The stress analysis results via finite element method are given in Figure 10. It can be concluded that with decreasing the elastic modulus and Poisson’s ratio gradually, the maximum stress still appears at the top surface of the fixed end. It is in accordance with the typical theory of bending in the mechanics of materials. Noticeably, there is a turning point at the boundary, and a higher stress spans the separatrix in the gradient model. Combined with the drastic change of harness, residual stress, and the loss of plasticity in this zone, the inner cracks initiate easily. The core might be the severe plastic deformed α-phase or the slip intersections at the triple grain boundary junction. The crystal–plane slip on the body-centered cubic β-phase acts as the driving force of fish-eye cracks to both the two-phase (α + β) Ti alloys and the (near) β-type titanium alloys. Stress intensity factor of the crack tip is always used to study the crack propagation. The specimens with a dimensional specified notch can help to achieve the stress intensity factor [32,33]. The calculated value shows that it might be higher while the surfaces are transformed to be fine grains [22]. This also indicates that the crack initiations shall be more difficult in the specimens with nanograin surface.

4. Conclusions

After the treatment of ultrasonic surface impact (amplitude of 30 μm, strike number of 48,000 times/mm²), nanograins were achieved in the surfaces of both TC4 and TLM titanium alloys, mainly because of the dislocation motion. The mechanical properties were improved in many aspects, such as hardness, residual stress, and roughness.
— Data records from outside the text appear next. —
-- pv_equiv track=rewrite | github.com/triplejay2013/ProjectEuler | 46/goldbach.py | composites
-- ===== SOURCE A (Python) =====
-- def _try_composite(a, d, n, s):
--     if pow(a, d, n) == 1:
--         return False
--     for i in range(s):
--         if pow(a, 2**i * d, n) == n-1:
--             return False
--     return True # n  is definitely composite
--
-- def is_prime(n, _precision_for_huge_n=16):
--     if n in _known_primes or n in (0, 1):
--         return True
--     if any((n % p) == 0 for p in _known_primes):
--         return False
--     d, s = n - 1, 0
--     while not d % 2:
--         d, s = d >> 1, s + 1
--     # Returns exact according to http://primes.utm.edu/prove/prove2_3.html
--     if n < 1373653:
--         return not any(_try_composite(a, d, n, s) for a in (2, 3))
--     if n < 25326001:
--         return not any(_try_composite(a, d, n, s) for a in (2, 3, 5))
--     if n < 118670087467:
--         if n == 3215031751:
--             return False
--         return not any(_try_composite(a, d, n, s) for a in (2, 3, 5, 7))
--     if n < 2152302898747:
--         return not any(_try_composite(a, d, n, s) for a in (2, 3, 5, 7, 11))
--     if n < 3474749660383:
--         return not any(_try_composite(a, d, n, s) for a in (2, 3, 5, 7, 11, 13))
--     if n < 341550071728321:
--         return not any(_try_composite(a, d, n, s) for a in (2, 3, 5, 7, 11, 13, 17))
--     # otherwise
--     return not any(_try_composite(a, d, n, s)
--                    for a in _known_primes[:_precision_for_huge_n])
--
-- _known_primes = [2, 3]
--
-- def twiceSquare(n):
--     return 2*(n**2)
--
-- def composites(n):
--     ret=(n,)
--     # In both for loops, n is the largest possible value (finding sum, sum of n+n is always > n
--     for i in range(2,n):
--         if is_prime(i):
--             for j in range(1,n):
--                 _try=i+twiceSquare(j)
--                 if _try>n: break
--                 if _try==n:
--                     return ret+(i,"2x{}^2".format(j))
--     x=(-1,"None")
--     return ret+x
-- ===== SOURCE B (Python) =====
-- def _try_composite(a, d, n, s):
--     if pow(a, d, n) == 1:
--         return False
--     for i in range(s):
--         if pow(a, 2**i * d, n) == n-1:
--             return False
--     return True # n  is definitely composite
--
-- def is_prime(n, _precision_for_huge_n=16):
--     if n in _known_primes or n in (0, 1):
--         return True
--     if any((n % p) == 0 for p in _known_primes):
--         return False
--     d, s = n - 1, 0
--     while not d % 2:
--         d, s = d >> 1, s + 1
--     if n < 1373653:
--         return not any(_try_composite(a, d, n, s) for a in (2, 3))
--     if n < 25326001:
--         return not any(_try_composite(a, d, n, s) for a in (2, 3, 5))
--     if n < 118670087467:
--         if n == 3215031751:
--             return False
--         return not any(_try_composite(a, d, n, s) for a in (2, 3, 5, 7))
--     if n < 2152302898747:
--         return not any(_try_composite(a, d, n, s) for a in (2, 3, 5, 7, 11))
--     if n < 3474749660383:
--         return not any(_try_composite(a, d, n, s) for a in (2, 3, 5, 7, 11, 13))
--     if n < 341550071728321:
--         return not any(_try_composite(a, d, n, s) for a in (2, 3, 5, 7, 11, 13, 17))
--     return not any(_try_composite(a, d, n, s)
--                    for a in _known_primes[:_precision_for_huge_n])
--
-- _known_primes = [2, 3]
--
-- def composites(n):
--     # Scan square indices j downward instead of scanning every i for primality:
--     # the largest j with 2*j*j <= n-2 gives the smallest candidate i = n - 2*j*j.
--     j = 0
--     while 2 * (j + 1) * (j + 1) <= n - 2:
--         j += 1
--     while j >= 1:
--         i = n - 2 * j * j
--         if is_prime(i):
--             return (n, i, "2x{}^2".format(j))
--         j -= 1
--     return (n, -1, "None")
-- ===== Notes on version B (the rewrite author's own statement) =====
-- stated objective: faster
-- what changed: Instead of primality-testing every integer below n with a nested inner scan over twice-squares, B computes the largest square index j whose doubled square still leaves a candidate of at least two and walks j downward, primality-testing only the O(sqrt(n)) candidates i = n - 2*j*j; the first hit (largest j = smallest prime i) reproduces A's result exactly.
import Mathlib
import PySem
The rotating–bending fatigue strengths of TC4 and TLM subjected to ultrasonic impact were improved by 13.1% and 23.7%, separately. Fatigue cracks initiate from the surface of specimen before the fatigue life of 10⁶ cycles under high stress amplitude. By increasing the size of the ultrasonic impact tip, most of the inner cracks in the high life region present at the zone with a depth range of 100~250 μm. A long and narrow deformed α-phase usually appears in the inner crack core to TC4, while all the fish-eye cracks in TLM initiate at the triple grain boundary junctions. The change of normal stress in the gradient model helps in understanding these inner cracks. Slip deformation and the internal stress (besides the intersurface of grain refined layer and the deformed coarse grain layer) induce the cracks.